Please say how many lines below include the word "simp", with nothing beyond the number.

======== Data for this exercise

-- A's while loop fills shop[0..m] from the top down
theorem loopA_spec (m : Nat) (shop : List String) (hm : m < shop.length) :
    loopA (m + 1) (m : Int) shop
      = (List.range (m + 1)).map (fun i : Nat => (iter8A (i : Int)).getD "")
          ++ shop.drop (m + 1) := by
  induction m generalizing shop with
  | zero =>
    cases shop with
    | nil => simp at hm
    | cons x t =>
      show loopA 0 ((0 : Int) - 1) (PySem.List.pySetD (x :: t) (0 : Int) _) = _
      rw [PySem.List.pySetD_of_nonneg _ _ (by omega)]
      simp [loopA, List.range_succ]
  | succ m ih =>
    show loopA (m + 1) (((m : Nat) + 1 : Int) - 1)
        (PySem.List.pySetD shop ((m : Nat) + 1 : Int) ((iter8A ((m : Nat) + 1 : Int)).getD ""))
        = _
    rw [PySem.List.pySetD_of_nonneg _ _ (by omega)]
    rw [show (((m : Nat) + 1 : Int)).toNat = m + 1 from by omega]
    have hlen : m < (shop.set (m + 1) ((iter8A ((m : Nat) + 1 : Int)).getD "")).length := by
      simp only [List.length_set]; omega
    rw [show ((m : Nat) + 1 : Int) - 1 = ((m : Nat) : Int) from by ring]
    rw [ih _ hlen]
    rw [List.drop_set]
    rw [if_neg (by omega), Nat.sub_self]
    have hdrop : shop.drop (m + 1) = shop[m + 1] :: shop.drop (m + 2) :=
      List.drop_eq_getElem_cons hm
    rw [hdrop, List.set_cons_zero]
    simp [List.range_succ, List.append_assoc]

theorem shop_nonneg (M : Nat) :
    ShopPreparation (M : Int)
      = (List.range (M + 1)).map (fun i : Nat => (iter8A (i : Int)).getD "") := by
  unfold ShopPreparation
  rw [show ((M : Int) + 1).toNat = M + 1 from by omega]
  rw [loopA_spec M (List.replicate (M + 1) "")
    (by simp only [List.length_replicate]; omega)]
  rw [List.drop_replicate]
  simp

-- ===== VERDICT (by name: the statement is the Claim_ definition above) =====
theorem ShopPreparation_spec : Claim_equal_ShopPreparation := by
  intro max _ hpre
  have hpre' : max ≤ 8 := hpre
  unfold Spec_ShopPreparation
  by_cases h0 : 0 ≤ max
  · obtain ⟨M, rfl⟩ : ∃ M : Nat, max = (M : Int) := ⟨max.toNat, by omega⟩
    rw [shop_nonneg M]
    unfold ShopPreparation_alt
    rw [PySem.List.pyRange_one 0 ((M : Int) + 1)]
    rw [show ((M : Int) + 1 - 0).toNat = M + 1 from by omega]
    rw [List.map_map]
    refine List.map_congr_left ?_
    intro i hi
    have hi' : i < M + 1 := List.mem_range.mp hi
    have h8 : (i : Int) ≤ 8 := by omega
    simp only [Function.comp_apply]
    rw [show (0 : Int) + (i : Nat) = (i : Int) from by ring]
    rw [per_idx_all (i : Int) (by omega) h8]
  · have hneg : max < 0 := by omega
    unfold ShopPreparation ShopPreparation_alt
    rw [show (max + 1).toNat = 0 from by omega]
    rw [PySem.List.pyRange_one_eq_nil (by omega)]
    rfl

================
======== Data for this exercise

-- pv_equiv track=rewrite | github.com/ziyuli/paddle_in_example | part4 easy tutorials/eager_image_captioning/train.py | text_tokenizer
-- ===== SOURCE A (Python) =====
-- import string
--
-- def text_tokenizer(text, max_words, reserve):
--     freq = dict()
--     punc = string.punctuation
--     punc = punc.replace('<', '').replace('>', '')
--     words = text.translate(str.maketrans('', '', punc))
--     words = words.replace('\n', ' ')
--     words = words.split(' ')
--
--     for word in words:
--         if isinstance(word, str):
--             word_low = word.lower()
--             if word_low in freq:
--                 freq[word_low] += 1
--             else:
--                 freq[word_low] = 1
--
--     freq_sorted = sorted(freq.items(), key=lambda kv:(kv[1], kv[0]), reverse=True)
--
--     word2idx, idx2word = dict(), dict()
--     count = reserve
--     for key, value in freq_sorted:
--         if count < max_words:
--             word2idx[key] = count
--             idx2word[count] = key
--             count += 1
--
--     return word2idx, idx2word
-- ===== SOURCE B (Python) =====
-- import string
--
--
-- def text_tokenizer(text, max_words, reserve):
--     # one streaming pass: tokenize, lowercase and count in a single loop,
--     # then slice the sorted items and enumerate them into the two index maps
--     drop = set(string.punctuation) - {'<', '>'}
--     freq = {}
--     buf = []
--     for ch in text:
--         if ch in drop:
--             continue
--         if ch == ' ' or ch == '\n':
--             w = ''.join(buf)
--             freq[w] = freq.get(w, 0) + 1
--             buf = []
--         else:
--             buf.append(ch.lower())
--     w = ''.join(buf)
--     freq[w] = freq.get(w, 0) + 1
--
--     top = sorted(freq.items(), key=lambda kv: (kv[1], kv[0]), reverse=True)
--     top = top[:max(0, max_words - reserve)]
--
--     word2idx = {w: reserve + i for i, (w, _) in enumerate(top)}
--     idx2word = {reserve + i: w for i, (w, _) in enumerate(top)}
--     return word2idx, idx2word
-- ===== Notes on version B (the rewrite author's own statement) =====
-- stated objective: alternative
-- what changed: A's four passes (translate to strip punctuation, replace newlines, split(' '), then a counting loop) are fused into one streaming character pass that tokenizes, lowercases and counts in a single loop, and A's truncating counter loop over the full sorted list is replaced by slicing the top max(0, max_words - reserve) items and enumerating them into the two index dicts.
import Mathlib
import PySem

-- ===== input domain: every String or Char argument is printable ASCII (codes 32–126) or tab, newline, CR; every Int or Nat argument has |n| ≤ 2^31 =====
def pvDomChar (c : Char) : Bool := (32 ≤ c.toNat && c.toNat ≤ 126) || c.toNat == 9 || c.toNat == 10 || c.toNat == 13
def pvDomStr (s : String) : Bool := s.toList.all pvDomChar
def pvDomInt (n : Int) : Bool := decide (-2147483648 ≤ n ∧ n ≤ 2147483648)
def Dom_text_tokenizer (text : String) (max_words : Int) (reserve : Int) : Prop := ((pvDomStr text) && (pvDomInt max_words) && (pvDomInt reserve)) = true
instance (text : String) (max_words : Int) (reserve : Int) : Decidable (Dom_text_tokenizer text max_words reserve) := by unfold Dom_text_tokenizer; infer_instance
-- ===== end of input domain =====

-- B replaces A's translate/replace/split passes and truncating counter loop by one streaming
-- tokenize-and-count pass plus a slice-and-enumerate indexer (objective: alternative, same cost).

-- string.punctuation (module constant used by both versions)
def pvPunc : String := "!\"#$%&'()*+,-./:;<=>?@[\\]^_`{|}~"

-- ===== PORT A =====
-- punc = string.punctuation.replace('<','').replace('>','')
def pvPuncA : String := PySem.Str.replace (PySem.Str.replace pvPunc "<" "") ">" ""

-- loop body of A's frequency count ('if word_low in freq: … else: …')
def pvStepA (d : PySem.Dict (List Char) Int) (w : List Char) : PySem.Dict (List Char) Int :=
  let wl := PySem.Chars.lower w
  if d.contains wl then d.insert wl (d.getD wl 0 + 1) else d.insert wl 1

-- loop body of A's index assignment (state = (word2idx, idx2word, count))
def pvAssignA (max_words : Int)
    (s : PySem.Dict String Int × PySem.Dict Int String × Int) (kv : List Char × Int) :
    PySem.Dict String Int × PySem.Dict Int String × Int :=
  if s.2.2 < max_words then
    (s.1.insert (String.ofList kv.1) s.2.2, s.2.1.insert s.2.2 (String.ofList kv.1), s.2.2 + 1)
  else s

================

Answer to this exercise: 7